======== Input records ========

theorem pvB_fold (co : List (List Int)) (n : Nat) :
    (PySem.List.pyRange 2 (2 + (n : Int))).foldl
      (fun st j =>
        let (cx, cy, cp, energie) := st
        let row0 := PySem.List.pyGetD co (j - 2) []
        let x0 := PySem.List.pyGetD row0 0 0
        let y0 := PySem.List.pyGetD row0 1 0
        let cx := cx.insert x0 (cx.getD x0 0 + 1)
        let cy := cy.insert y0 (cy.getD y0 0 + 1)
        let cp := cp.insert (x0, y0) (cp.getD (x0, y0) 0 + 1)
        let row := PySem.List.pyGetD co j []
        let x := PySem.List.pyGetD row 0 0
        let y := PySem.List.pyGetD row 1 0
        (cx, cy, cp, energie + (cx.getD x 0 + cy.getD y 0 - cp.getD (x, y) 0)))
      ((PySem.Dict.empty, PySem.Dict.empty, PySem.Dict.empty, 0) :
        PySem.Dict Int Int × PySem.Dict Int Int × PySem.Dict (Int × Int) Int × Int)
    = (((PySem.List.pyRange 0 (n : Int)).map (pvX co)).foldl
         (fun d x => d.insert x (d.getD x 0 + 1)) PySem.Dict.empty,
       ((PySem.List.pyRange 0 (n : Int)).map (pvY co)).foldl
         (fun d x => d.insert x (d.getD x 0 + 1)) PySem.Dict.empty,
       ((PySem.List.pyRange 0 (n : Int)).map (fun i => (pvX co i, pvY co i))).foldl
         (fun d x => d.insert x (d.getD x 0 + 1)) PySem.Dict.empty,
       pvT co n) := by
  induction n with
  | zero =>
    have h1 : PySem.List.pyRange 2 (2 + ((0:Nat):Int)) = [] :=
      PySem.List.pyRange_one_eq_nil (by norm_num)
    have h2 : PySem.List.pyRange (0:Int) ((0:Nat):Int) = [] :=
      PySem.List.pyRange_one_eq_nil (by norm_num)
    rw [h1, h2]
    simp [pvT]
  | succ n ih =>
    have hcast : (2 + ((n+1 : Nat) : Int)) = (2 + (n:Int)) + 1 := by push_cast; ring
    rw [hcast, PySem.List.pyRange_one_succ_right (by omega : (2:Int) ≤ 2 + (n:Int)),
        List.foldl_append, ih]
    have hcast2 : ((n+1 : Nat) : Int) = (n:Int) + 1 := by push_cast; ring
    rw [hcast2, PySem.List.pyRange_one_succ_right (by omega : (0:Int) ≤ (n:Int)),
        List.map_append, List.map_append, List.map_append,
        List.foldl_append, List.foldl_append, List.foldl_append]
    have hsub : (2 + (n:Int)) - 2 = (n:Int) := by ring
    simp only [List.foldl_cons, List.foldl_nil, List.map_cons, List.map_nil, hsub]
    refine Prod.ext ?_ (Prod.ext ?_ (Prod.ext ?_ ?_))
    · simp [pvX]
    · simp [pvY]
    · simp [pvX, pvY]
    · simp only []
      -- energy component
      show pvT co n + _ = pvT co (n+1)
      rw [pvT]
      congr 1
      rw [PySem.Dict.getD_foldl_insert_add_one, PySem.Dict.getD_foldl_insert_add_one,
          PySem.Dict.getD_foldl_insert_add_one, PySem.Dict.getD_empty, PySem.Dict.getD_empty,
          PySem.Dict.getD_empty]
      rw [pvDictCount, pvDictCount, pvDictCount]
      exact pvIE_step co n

========
======== Input records ========

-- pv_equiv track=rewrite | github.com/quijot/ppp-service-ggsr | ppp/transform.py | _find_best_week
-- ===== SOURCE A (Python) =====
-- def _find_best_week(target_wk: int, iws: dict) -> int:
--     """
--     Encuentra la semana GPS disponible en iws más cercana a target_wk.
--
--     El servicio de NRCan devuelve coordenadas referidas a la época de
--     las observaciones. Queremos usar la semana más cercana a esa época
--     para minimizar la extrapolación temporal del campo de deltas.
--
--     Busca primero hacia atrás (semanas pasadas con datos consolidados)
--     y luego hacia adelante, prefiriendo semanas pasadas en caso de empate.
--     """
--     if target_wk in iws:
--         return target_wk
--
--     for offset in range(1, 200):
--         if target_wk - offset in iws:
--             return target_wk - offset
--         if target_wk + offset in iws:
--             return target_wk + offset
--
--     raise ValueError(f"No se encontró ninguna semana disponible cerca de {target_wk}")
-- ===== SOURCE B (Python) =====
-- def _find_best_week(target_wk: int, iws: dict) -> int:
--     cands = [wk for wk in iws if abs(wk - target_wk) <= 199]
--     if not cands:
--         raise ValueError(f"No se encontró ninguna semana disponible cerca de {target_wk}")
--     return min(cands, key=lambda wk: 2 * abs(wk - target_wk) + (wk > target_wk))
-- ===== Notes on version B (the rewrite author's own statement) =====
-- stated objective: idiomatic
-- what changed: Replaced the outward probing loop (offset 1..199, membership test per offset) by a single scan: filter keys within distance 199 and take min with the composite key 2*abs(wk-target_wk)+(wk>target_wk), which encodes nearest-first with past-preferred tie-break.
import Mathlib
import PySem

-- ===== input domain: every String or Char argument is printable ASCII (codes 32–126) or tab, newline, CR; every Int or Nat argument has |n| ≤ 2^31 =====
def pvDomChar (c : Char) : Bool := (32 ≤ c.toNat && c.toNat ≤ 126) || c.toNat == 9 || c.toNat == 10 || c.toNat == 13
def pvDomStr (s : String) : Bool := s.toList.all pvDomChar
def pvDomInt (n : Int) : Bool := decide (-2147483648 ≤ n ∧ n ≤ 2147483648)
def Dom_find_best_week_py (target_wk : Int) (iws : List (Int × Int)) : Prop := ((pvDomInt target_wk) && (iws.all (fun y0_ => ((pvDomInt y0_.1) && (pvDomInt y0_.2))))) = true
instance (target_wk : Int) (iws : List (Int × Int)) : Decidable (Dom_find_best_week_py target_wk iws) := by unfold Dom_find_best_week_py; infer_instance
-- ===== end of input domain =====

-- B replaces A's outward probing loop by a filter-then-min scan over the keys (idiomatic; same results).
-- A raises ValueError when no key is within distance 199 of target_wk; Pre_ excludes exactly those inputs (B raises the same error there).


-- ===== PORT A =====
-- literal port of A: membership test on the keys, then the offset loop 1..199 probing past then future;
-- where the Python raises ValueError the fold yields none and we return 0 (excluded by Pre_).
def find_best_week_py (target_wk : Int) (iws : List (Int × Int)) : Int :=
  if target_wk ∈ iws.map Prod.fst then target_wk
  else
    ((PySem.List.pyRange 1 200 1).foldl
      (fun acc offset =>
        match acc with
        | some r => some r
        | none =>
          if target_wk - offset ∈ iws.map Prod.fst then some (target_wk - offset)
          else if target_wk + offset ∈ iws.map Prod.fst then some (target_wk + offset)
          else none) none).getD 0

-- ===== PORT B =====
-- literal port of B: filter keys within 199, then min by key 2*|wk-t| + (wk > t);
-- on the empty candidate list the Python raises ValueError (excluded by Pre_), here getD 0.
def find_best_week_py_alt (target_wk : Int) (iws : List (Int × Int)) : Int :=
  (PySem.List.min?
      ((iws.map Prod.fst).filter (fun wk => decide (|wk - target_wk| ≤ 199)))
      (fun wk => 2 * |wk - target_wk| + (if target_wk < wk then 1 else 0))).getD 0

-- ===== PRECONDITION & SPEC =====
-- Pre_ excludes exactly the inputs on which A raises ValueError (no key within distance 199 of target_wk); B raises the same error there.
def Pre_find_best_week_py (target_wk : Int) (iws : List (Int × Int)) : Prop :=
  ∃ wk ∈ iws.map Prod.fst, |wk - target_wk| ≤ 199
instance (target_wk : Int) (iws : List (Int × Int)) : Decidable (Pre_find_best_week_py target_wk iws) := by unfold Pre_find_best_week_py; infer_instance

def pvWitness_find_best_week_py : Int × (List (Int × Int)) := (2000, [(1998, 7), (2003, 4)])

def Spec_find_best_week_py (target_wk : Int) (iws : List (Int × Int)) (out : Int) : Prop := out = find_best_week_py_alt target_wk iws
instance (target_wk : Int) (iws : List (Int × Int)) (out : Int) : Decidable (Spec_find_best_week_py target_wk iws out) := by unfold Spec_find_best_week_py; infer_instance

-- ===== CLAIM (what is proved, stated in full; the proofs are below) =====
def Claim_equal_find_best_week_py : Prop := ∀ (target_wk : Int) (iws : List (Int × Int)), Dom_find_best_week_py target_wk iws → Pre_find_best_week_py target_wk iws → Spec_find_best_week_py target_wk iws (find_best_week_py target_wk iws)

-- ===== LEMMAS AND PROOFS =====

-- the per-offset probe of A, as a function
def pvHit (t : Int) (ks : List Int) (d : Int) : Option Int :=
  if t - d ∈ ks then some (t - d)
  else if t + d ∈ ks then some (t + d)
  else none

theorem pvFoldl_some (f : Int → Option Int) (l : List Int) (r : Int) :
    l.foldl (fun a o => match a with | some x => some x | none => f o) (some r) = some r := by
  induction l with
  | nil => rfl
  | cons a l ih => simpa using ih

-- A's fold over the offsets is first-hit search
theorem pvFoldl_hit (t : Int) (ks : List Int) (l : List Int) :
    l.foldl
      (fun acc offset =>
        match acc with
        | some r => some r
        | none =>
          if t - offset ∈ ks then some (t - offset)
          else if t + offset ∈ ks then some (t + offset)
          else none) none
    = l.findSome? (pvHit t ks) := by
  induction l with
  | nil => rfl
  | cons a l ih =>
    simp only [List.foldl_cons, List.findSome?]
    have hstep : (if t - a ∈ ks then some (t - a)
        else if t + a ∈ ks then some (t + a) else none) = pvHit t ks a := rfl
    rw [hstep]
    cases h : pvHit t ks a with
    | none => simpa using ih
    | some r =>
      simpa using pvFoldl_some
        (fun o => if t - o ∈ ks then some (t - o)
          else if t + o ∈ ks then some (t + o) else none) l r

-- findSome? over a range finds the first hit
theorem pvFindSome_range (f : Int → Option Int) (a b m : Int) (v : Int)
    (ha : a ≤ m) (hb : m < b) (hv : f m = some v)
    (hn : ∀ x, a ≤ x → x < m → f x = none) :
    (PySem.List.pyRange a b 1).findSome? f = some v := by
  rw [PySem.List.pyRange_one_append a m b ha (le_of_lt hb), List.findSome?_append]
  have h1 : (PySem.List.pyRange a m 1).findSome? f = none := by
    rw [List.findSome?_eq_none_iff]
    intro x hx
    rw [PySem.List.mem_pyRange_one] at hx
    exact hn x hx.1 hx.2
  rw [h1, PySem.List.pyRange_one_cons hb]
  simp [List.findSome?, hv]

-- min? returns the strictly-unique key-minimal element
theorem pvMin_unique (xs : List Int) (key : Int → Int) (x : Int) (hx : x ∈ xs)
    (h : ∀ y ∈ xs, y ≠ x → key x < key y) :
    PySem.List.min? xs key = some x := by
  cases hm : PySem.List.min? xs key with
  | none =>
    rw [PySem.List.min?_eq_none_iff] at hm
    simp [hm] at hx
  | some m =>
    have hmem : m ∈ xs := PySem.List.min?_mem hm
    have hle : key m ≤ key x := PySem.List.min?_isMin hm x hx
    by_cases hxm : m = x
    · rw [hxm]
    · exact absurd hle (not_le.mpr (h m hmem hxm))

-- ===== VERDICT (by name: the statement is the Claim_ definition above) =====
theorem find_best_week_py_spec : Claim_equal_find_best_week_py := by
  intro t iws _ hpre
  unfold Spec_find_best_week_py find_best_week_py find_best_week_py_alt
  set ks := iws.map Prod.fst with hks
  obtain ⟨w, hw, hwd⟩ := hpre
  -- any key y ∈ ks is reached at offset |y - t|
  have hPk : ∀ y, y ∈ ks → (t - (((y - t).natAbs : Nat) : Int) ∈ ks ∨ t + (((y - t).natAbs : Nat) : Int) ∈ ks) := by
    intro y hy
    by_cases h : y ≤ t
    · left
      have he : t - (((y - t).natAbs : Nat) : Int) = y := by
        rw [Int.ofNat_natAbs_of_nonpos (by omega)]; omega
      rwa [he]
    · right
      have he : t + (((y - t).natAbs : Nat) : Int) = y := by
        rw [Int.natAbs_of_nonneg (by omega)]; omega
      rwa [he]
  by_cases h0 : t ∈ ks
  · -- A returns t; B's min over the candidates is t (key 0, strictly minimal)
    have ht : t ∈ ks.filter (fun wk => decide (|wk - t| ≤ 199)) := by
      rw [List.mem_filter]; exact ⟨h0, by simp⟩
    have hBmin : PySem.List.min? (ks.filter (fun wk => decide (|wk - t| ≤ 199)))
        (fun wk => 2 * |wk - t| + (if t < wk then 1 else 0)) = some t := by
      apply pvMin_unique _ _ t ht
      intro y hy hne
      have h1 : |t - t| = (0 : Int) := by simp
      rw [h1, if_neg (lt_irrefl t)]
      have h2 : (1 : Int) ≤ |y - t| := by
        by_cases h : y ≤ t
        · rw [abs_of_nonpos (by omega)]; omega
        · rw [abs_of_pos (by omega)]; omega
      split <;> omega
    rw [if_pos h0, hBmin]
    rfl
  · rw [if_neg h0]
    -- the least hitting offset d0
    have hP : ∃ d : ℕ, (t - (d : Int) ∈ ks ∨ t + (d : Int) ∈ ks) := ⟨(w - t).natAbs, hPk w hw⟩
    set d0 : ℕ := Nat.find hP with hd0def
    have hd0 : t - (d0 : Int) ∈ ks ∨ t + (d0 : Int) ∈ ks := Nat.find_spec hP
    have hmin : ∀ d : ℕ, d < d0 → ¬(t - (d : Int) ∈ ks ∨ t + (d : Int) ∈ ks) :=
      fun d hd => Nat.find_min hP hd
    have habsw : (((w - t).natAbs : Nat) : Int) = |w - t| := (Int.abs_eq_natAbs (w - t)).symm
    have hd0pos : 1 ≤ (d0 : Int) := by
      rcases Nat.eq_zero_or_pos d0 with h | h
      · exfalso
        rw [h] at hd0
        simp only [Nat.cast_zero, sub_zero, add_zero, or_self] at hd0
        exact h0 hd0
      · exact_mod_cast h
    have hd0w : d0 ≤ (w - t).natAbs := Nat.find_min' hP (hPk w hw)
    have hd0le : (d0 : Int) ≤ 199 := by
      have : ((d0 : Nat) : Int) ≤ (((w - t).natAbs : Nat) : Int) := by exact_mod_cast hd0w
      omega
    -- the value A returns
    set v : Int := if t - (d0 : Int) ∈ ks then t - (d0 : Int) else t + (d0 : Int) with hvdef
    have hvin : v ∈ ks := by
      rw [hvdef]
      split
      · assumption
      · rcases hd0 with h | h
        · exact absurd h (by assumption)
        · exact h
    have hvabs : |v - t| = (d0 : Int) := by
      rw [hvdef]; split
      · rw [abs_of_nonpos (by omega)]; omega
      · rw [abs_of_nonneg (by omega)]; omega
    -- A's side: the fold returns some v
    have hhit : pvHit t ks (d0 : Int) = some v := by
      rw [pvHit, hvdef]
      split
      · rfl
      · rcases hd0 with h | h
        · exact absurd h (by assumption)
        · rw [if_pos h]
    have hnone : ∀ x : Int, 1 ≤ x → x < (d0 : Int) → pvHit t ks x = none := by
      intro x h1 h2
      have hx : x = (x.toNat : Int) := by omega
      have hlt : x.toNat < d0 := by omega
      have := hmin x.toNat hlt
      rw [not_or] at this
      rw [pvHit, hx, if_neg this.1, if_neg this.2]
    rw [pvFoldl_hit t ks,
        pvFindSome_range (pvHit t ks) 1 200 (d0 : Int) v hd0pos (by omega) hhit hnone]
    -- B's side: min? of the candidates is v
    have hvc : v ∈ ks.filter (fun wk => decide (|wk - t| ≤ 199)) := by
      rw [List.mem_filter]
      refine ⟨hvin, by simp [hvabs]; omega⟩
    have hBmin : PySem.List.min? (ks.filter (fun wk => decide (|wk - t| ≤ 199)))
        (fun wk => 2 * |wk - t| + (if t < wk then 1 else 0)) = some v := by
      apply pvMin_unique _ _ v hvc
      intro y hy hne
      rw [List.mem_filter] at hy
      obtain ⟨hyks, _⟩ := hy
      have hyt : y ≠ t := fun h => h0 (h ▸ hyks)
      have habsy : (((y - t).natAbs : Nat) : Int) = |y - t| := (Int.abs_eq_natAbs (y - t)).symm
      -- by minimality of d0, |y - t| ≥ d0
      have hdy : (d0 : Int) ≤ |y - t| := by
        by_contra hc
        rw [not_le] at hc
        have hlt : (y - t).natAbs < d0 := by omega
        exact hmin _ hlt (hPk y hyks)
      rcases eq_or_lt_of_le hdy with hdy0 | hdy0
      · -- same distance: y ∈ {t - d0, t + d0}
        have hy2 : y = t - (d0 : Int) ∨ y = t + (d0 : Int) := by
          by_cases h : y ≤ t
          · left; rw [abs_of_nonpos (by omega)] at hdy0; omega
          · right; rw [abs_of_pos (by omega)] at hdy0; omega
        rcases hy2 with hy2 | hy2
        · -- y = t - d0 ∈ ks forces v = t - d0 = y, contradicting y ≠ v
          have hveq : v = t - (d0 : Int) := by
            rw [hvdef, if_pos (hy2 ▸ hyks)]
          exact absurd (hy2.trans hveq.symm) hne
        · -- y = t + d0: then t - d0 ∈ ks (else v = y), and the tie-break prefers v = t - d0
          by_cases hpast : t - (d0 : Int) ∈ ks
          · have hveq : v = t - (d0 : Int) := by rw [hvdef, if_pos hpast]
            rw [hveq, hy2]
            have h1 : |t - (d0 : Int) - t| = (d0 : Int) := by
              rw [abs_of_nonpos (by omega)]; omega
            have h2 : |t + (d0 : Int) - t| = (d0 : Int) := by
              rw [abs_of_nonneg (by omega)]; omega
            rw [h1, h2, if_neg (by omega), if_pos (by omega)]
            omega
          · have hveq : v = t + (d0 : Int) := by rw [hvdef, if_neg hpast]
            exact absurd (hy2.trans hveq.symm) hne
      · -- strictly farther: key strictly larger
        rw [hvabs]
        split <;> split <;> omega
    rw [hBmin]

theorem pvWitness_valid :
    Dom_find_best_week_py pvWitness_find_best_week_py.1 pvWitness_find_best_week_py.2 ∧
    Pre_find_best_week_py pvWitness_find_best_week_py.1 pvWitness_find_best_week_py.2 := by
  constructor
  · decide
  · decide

========

Exercise aim: Restate word for word the entries above, starting at the line with "theorem pvB_fold (co" and ending at the line with "(cx, cy, cp, energie +", inclusive, and no others.

Response:
theorem pvB_fold (co : List (List Int)) (n : Nat) :
    (PySem.List.pyRange 2 (2 + (n : Int))).foldl
      (fun st j =>
        let (cx, cy, cp, energie) := st
        let row0 := PySem.List.pyGetD co (j - 2) []
        let x0 := PySem.List.pyGetD row0 0 0
        let y0 := PySem.List.pyGetD row0 1 0
        let cx := cx.insert x0 (cx.getD x0 0 + 1)
        let cy := cy.insert y0 (cy.getD y0 0 + 1)
        let cp := cp.insert (x0, y0) (cp.getD (x0, y0) 0 + 1)
        let row := PySem.List.pyGetD co j []
        let x := PySem.List.pyGetD row 0 0
        let y := PySem.List.pyGetD row 1 0
        (cx, cy, cp, energie + (cx.getD x 0 + cy.getD y 0 - cp.getD (x, y) 0)))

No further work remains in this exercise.